* What the exercise asks: From the data below, return the exact lines starting at the line containing "else (st.1 ++" and ending at the line containing "theorem tok_ops_mem (e", both included, and nothing else.

[Collected data]

══════════

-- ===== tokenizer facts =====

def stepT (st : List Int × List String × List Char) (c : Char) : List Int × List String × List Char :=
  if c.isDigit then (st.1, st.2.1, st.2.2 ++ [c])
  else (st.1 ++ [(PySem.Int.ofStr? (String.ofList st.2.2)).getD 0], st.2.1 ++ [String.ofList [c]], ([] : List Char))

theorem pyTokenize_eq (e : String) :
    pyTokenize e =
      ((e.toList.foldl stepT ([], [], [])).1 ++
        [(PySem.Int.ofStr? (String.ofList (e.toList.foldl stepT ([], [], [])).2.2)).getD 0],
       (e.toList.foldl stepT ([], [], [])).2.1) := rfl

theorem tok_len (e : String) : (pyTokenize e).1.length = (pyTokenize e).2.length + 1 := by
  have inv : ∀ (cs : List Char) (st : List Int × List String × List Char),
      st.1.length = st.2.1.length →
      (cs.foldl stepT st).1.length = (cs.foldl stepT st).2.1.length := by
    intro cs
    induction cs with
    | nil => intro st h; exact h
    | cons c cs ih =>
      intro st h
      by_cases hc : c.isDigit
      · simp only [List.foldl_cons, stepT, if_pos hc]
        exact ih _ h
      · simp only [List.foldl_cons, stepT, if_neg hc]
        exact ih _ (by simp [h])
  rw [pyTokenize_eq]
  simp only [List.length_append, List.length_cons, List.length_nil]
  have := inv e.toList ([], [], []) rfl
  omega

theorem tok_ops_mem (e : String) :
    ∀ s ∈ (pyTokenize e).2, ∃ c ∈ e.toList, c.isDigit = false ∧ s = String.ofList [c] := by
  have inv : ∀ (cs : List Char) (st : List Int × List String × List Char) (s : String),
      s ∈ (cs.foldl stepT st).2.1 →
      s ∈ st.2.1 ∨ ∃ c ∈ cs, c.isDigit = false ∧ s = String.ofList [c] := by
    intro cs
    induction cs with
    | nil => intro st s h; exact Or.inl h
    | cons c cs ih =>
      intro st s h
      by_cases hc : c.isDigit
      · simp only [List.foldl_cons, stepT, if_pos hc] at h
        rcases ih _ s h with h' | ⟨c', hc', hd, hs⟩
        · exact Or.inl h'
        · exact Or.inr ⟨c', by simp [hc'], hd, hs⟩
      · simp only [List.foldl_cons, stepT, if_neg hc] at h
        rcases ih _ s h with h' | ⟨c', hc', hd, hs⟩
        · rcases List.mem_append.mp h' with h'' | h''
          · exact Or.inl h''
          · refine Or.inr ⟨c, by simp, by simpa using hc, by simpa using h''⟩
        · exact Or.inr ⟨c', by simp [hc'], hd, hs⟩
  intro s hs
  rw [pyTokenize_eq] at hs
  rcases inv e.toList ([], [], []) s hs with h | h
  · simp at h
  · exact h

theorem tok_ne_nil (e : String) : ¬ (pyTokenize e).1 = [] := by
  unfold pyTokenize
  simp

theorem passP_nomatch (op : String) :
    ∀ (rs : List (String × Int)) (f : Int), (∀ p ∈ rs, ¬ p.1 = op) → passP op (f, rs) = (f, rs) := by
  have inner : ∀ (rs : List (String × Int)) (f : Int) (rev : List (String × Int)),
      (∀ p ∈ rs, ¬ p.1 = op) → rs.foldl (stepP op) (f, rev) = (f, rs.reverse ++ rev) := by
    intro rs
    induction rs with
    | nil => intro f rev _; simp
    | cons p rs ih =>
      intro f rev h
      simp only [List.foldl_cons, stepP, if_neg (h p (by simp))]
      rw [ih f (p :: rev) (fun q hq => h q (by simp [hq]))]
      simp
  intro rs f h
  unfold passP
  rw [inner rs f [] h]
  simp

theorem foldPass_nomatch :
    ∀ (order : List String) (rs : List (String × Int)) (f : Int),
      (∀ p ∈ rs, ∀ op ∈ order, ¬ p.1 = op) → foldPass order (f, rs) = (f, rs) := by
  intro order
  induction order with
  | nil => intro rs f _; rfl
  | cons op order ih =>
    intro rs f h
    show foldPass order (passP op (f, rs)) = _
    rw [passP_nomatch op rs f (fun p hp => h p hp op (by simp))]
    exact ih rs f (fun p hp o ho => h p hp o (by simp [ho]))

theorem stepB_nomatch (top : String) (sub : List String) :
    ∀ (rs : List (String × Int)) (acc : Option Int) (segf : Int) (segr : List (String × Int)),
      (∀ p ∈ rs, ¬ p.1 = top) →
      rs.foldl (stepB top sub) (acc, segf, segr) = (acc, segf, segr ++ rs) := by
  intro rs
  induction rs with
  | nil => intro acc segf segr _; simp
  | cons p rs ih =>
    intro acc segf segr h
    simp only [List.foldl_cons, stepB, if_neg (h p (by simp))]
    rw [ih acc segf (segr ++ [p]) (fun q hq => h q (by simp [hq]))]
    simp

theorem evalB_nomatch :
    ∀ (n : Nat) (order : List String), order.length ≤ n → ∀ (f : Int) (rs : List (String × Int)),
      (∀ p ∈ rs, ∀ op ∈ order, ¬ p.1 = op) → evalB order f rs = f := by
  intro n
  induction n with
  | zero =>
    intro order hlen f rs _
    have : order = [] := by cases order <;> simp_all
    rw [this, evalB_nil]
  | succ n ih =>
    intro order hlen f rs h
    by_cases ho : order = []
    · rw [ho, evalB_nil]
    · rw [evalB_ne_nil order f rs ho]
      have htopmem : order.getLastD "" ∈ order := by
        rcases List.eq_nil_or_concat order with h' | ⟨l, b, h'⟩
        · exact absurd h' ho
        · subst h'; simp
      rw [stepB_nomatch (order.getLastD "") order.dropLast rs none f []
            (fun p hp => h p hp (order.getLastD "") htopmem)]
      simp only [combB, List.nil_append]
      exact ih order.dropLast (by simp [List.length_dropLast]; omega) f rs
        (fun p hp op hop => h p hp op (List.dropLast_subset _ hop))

══════════

* Answer to this task:
  else (st.1 ++ [(PySem.Int.ofStr? (String.ofList st.2.2)).getD 0], st.2.1 ++ [String.ofList [c]], ([] : List Char))

theorem pyTokenize_eq (e : String) :
    pyTokenize e =
      ((e.toList.foldl stepT ([], [], [])).1 ++
        [(PySem.Int.ofStr? (String.ofList (e.toList.foldl stepT ([], [], [])).2.2)).getD 0],
       (e.toList.foldl stepT ([], [], [])).2.1) := rfl

theorem tok_len (e : String) : (pyTokenize e).1.length = (pyTokenize e).2.length + 1 := by
  have inv : ∀ (cs : List Char) (st : List Int × List String × List Char),
      st.1.length = st.2.1.length →
      (cs.foldl stepT st).1.length = (cs.foldl stepT st).2.1.length := by
    intro cs
    induction cs with
    | nil => intro st h; exact h
    | cons c cs ih =>
      intro st h
      by_cases hc : c.isDigit
      · simp only [List.foldl_cons, stepT, if_pos hc]
        exact ih _ h
      · simp only [List.foldl_cons, stepT, if_neg hc]
        exact ih _ (by simp [h])
  rw [pyTokenize_eq]
  simp only [List.length_append, List.length_cons, List.length_nil]
  have := inv e.toList ([], [], []) rfl
  omega

theorem tok_ops_mem (e : String) :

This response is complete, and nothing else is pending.